'''

-- pv_equiv track=rewrite | github.com/ericho1995/Thirteen | ui.py | get_leader
-- ===== SOURCE A (Python) =====
-- def get_leader(win_counts: dict):
--     if not win_counts:
--         return None
--     top_score = max(win_counts.values())
--     if top_score <= 0:
--         return None
--     leaders = [name for name, score in win_counts.items() if score == top_score]
--     if len(leaders) != 1:
--         return None
--     return leaders[0], top_score
-- ===== SOURCE B (Python) =====
-- def get_leader(win_counts: dict):
--     best = None
--     best_name = None
--     count = 0
--     for name, score in win_counts.items():
--         if best is None or score > best:
--             best = score
--             best_name = name
--             count = 1
--         elif score == best:
--             count += 1
--     if best is None or best <= 0 or count != 1:
--         return None
--     return best_name, best
-- ===== Notes on version B (the rewrite author's own statement) =====
-- stated objective: alternative
-- what changed: Replaces A's max-over-values pass plus a second filter pass building a leaders list with a single accumulator loop that maintains the running best score, the first name achieving it, and a tie counter.
import Mathlib
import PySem

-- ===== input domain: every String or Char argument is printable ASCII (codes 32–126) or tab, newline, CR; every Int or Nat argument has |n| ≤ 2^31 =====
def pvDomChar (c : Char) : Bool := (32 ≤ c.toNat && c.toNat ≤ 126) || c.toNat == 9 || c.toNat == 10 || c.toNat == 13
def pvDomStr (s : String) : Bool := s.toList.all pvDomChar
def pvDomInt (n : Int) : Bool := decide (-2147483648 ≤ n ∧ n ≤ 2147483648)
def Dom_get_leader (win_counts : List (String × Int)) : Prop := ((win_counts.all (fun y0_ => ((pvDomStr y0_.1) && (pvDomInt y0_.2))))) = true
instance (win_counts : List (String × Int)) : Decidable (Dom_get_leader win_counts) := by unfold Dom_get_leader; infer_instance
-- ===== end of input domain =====

-- B replaces A's max-then-filter two-pass structure with a single accumulator pass
-- keeping the running best score, its first name, and a tie counter (alternative decomposition).


-- ===== PORT A =====
def get_leader (win_counts : List (String × Int)) : Option (String × Int) :=
  if win_counts = [] then none
  else
    match PySem.List.max? (win_counts.map Prod.snd) (fun y => y) with
    | none => none   -- unreachable: the list is nonempty
    | some top_score =>
      if top_score ≤ 0 then none
      else
        let leaders := (win_counts.filter (fun p => p.2 == top_score)).map Prod.fst
        if leaders.length ≠ 1 then none
        else
          match PySem.List.pyGet? leaders 0 with
          | none => none   -- unreachable: length = 1
          | some l => some (l, top_score)

-- ===== PORT B =====
-- one loop step of Source B: state = (best, best_name, count)
def glStep (st : Option Int × String × Int) (p : String × Int) : Option Int × String × Int :=
  match st with
  | (none, _, _) => (some p.2, p.1, 1)
  | (some b, nm, c) =>
    if p.2 > b then (some p.2, p.1, 1)
    else if p.2 == b then (some b, nm, c + 1)
    else (some b, nm, c)

def get_leader_alt (win_counts : List (String × Int)) : Option (String × Int) :=
  match win_counts.foldl glStep (none, "", 0) with
  | (none, _, _) => none
  | (some b, nm, c) => if b ≤ 0 ∨ c ≠ 1 then none else some (nm, b)

-- ===== PRECONDITION & SPEC =====
def Spec_get_leader (win_counts : List (String × Int)) (out : Option (String × Int)) : Prop := out = get_leader_alt win_counts
instance (win_counts : List (String × Int)) (out : Option (String × Int)) : Decidable (Spec_get_leader win_counts out) := by unfold Spec_get_leader; infer_instance

-- ===== CLAIM (what is proved, stated in full; the proofs are below) =====
def Claim_equal_get_leader : Prop := ∀ (win_counts : List (String × Int)), Dom_get_leader win_counts → Spec_get_leader win_counts (get_leader win_counts)

-- ===== LEMMAS AND PROOFS =====

-- when the running max is not the seed it is attained in the list, so the filter is nonempty
theorem gl_filter_ne_nil (t : List (String × Int)) (s : Int)
    (h : (t.map Prod.snd).foldl max s ≠ s) :
    t.filter (fun p => p.2 == (t.map Prod.snd).foldl max s) ≠ [] := by
  rcases PySem.List.foldl_max_mem (t.map Prod.snd) s with hm | hm
  · exact absurd hm h
  · rcases List.mem_map.mp hm with ⟨p, hp, hps⟩
    intro hnil
    have := List.filter_eq_nil_iff.mp hnil p hp
    simp [hps] at this

-- invariant of B's loop, starting from a seeded state (some b, nm, c):
-- the best becomes the running max, the name is the first one attaining it (the seed if kept),
-- and the count counts the occurrences of the max (seeded with c when the seed attains it).
theorem glStep_foldl (xs : List (String × Int)) (b : Int) (nm : String) (c : Int) :
    xs.foldl glStep (some b, nm, c) =
      (some ((xs.map Prod.snd).foldl max b),
       (if (xs.map Prod.snd).foldl max b = b then nm
        else (((xs.filter (fun p => p.2 == (xs.map Prod.snd).foldl max b)).map Prod.fst).headD nm)),
       (if (xs.map Prod.snd).foldl max b = b then c else 0) +
         (xs.countP (fun p => p.2 == (xs.map Prod.snd).foldl max b))) := by
  induction xs generalizing b nm c with
  | nil => simp
  | cons x t ih =>
    have hle := (PySem.List.le_foldl_max (t.map Prod.snd) x.2).1
    have hleb := (PySem.List.le_foldl_max (t.map Prod.snd) b).1
    simp only [List.foldl_cons, List.map_cons, glStep]
    by_cases hgt : x.2 > b
    · rw [if_pos hgt, ih x.2 x.1 1]
      simp only [max_eq_right (le_of_lt hgt)]
      have hMb : (t.map Prod.snd).foldl max x.2 ≠ b := by omega
      rw [if_neg hMb, if_neg hMb]
      by_cases hx : (t.map Prod.snd).foldl max x.2 = x.2
      · have hp : (x.2 == (t.map Prod.snd).foldl max x.2) = true := by simp [hx]
        simp only [if_pos hx, List.filter_cons, List.countP_cons, hp, if_true,
          List.map_cons, List.headD_cons]
        refine Prod.ext rfl (Prod.ext rfl ?_)
        push_cast; ring
      · have hp : (x.2 == (t.map Prod.snd).foldl max x.2) = false := by
          simp only [beq_eq_false_iff_ne, ne_eq]
          exact fun h => hx h.symm
        simp only [if_neg hx, List.filter_cons, List.countP_cons, hp,
          Bool.false_eq_true, if_false, add_zero]
        refine Prod.ext rfl (Prod.ext ?_ rfl)
        -- headD defaults differ but the filtered list is nonempty
        rcases List.exists_cons_of_ne_nil (gl_filter_ne_nil t x.2 hx) with ⟨y, l, hyl⟩
        rw [hyl]
        simp
    · rw [if_neg hgt]
      have hb2 : max b x.2 = b := by omega
      by_cases heq : (x.2 == b) = true
      · have hxb : x.2 = b := by simpa using heq
        rw [if_pos heq, ih b nm (c + 1)]
        simp only [hb2]
        by_cases hM : (t.map Prod.snd).foldl max b = b
        · have hp : (x.2 == (t.map Prod.snd).foldl max b) = true := by simp [hxb, hM]
          simp only [if_pos hM, List.filter_cons, List.countP_cons, hp, if_true]
          refine Prod.ext rfl (Prod.ext rfl ?_)
          push_cast; ring
        · have hp : (x.2 == (t.map Prod.snd).foldl max b) = false := by
            simp only [beq_eq_false_iff_ne, ne_eq, hxb]
            exact fun h => hM h.symm
          simp only [if_neg hM, List.filter_cons, List.countP_cons, hp,
            Bool.false_eq_true, if_false, add_zero]
      · have hxb : x.2 ≠ b := by simpa using heq
        rw [if_neg heq, ih b nm c]
        simp only [hb2]
        have hp : (x.2 == (t.map Prod.snd).foldl max b) = false := by
          simp only [beq_eq_false_iff_ne, ne_eq]
          omega
        simp only [List.filter_cons, List.countP_cons, hp,
          Bool.false_eq_true, if_false, add_zero]

-- ===== VERDICT (by name: the statement is the Claim_ definition above) =====
theorem get_leader_spec : Claim_equal_get_leader := by
  unfold Claim_equal_get_leader
  intro xs _
  unfold Spec_get_leader
  match xs with
  | [] => rfl
  | (n, s) :: t =>
    unfold get_leader get_leader_alt
    rw [if_neg (List.cons_ne_nil _ _), List.map_cons, PySem.List.max?_id_cons]
    simp only [List.foldl_cons, glStep]
    rw [glStep_foldl t s n 1]
    simp only []
    by_cases hpos : (t.map Prod.snd).foldl max s ≤ 0
    · rw [if_pos hpos, if_pos (Or.inl hpos)]
    · rw [if_neg hpos]
      have hcnt := List.countP_eq_length_filter (l := t) (p := fun p => p.2 == (t.map Prod.snd).foldl max s)
      by_cases hsM : (t.map Prod.snd).foldl max s = s
      · -- the head attains the max
        have hp : ((n, s).2 == (t.map Prod.snd).foldl max s) = true := by simp [hsM]
        simp only [if_pos hsM, List.filter_cons, hp, if_true, List.map_cons]
        by_cases hc0 : t.countP (fun p => p.2 == (t.map Prod.snd).foldl max s) = 0
        · have hfil : t.filter (fun p => p.2 == (t.map Prod.snd).foldl max s) = [] := by
            rw [← List.length_eq_zero_iff, ← hcnt, hc0]
          rw [hfil]
          simp [PySem.List.pyGet?, PySem.List.pyIdx?, hc0, hpos]
        · have hlen : (n :: (t.filter (fun p => p.2 == (t.map Prod.snd).foldl max s)).map Prod.fst).length ≠ 1 := by
            simp only [List.length_cons, List.length_map, ← hcnt]
            omega
          rw [if_pos hlen, if_pos (Or.inr (by push_cast; omega))]
      · -- the head does not attain the max
        have hp : ((n, s).2 == (t.map Prod.snd).foldl max s) = false := by
          simp only [beq_eq_false_iff_ne, ne_eq]
          exact fun h => hsM h.symm
        simp only [if_neg hsM, List.filter_cons, hp, Bool.false_eq_true, if_false, zero_add]
        by_cases hc1 : t.countP (fun p => p.2 == (t.map Prod.snd).foldl max s) = 1
        · have hf1 : (t.filter (fun p => p.2 == (t.map Prod.snd).foldl max s)).length = 1 := by
            rw [← hcnt, hc1]
          rcases List.length_eq_one_iff.mp hf1 with ⟨p, hpl⟩
          rw [hpl]
          simp [PySem.List.pyGet?, PySem.List.pyIdx?, hc1, hpos]
        · have hlen : ((t.filter (fun p => p.2 == (t.map Prod.snd).foldl max s)).map Prod.fst).length ≠ 1 := by
            simp only [List.length_map, ← hcnt]
            omega
          rw [if_pos hlen, if_pos (Or.inr (by push_cast; omega))]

'''

→ Exercise aim: Give the number of lines in the records that hold the word "pvDomInt", with no other words.

→ Answer to this problem: 2